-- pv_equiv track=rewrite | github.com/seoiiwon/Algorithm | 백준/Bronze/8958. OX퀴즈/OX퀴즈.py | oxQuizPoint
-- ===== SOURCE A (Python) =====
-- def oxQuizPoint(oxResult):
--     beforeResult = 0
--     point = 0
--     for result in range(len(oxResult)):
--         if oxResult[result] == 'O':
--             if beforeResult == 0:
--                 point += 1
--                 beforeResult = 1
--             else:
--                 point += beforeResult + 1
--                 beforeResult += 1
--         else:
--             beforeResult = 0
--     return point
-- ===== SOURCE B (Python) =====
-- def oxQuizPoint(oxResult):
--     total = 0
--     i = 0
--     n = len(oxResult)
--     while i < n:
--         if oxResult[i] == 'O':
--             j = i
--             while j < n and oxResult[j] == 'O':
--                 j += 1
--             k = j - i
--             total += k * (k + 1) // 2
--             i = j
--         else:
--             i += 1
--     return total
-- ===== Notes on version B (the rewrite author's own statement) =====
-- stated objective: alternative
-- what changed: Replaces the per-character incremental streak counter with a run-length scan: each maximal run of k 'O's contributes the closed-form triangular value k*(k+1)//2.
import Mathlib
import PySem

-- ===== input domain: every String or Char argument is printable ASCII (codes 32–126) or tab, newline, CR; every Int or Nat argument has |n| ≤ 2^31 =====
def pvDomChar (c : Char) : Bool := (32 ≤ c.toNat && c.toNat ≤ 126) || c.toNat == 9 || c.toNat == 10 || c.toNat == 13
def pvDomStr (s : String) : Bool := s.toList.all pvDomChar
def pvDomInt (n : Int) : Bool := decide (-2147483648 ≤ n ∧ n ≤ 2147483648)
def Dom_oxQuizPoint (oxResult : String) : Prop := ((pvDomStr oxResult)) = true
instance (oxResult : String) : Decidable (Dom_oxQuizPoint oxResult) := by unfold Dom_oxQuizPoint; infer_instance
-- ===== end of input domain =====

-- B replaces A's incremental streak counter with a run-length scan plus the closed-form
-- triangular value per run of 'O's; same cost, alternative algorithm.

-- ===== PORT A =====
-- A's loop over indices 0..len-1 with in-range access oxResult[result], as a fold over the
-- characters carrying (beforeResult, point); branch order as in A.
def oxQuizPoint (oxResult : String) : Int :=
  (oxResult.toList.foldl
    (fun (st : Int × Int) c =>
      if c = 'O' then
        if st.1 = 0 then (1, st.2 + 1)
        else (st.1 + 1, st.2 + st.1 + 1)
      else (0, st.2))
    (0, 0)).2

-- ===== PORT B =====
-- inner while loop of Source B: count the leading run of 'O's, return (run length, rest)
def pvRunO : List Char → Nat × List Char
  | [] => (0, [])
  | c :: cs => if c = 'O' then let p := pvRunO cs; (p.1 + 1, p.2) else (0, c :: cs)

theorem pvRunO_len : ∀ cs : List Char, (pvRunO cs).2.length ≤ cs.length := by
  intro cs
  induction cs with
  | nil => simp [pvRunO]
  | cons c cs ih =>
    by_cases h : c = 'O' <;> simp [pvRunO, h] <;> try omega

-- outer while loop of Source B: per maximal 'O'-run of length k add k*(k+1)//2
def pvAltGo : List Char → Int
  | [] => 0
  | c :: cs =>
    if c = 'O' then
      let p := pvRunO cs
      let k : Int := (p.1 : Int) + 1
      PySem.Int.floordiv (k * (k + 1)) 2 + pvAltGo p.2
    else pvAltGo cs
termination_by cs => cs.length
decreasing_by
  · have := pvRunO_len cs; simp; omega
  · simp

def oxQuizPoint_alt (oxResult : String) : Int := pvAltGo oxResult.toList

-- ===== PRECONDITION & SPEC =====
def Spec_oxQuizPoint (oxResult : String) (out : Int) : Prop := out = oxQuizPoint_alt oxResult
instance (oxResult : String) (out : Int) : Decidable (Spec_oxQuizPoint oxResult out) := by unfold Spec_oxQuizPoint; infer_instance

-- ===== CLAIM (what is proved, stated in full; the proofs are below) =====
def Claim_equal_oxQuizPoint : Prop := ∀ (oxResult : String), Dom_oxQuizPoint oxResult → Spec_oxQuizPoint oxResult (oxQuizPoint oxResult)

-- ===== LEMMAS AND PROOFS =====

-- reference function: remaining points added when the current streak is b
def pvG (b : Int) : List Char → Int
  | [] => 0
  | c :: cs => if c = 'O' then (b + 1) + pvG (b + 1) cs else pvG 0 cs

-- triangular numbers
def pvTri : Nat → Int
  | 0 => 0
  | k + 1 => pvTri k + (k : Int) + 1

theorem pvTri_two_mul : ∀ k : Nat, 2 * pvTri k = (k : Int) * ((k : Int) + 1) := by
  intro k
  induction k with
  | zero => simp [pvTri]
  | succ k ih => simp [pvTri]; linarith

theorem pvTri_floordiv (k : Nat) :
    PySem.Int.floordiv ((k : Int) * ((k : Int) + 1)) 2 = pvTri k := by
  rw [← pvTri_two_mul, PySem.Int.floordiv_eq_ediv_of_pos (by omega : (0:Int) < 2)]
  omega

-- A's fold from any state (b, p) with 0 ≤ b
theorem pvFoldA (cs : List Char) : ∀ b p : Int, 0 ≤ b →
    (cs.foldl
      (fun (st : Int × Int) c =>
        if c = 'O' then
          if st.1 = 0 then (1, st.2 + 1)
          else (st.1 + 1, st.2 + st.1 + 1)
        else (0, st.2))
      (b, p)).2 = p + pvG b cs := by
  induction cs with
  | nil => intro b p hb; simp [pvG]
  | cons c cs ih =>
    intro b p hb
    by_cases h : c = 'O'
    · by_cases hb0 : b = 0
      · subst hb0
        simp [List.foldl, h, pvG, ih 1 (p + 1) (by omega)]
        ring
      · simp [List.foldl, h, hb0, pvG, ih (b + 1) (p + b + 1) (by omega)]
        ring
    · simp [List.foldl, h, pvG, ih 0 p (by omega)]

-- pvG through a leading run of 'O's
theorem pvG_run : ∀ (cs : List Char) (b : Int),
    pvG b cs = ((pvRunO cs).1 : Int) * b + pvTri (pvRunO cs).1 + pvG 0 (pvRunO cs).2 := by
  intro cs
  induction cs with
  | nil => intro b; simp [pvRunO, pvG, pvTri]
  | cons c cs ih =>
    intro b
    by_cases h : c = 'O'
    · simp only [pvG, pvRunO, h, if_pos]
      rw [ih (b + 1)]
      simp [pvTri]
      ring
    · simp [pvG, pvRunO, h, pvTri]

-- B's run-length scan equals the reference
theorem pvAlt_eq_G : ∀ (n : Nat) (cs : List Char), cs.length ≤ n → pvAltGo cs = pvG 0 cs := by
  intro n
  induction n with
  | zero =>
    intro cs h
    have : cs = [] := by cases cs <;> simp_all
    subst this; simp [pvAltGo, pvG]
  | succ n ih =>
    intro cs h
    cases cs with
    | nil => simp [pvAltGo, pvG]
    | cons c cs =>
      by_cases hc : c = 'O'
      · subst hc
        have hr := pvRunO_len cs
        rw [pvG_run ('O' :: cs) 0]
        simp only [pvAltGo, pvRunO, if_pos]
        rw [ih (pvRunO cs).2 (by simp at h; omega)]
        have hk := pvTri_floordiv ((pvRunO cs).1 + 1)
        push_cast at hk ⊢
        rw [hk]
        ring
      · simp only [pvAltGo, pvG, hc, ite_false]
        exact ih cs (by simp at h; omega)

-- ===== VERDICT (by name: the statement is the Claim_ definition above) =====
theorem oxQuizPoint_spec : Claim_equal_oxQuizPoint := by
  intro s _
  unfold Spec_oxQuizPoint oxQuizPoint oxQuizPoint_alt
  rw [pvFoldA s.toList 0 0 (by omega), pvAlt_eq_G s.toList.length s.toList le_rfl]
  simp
# # #
INSTRUCTIONS TO FOLLOW> Go through the records above and return every line that holds the string "domain".

YOUR RESPONSE>
-- ===== input domain: every String or Char argument is printable ASCII (codes 32–126) or tab, newline, CR; every Int or Nat argument has |n| ≤ 2^31 =====
-- ===== end of input domain =====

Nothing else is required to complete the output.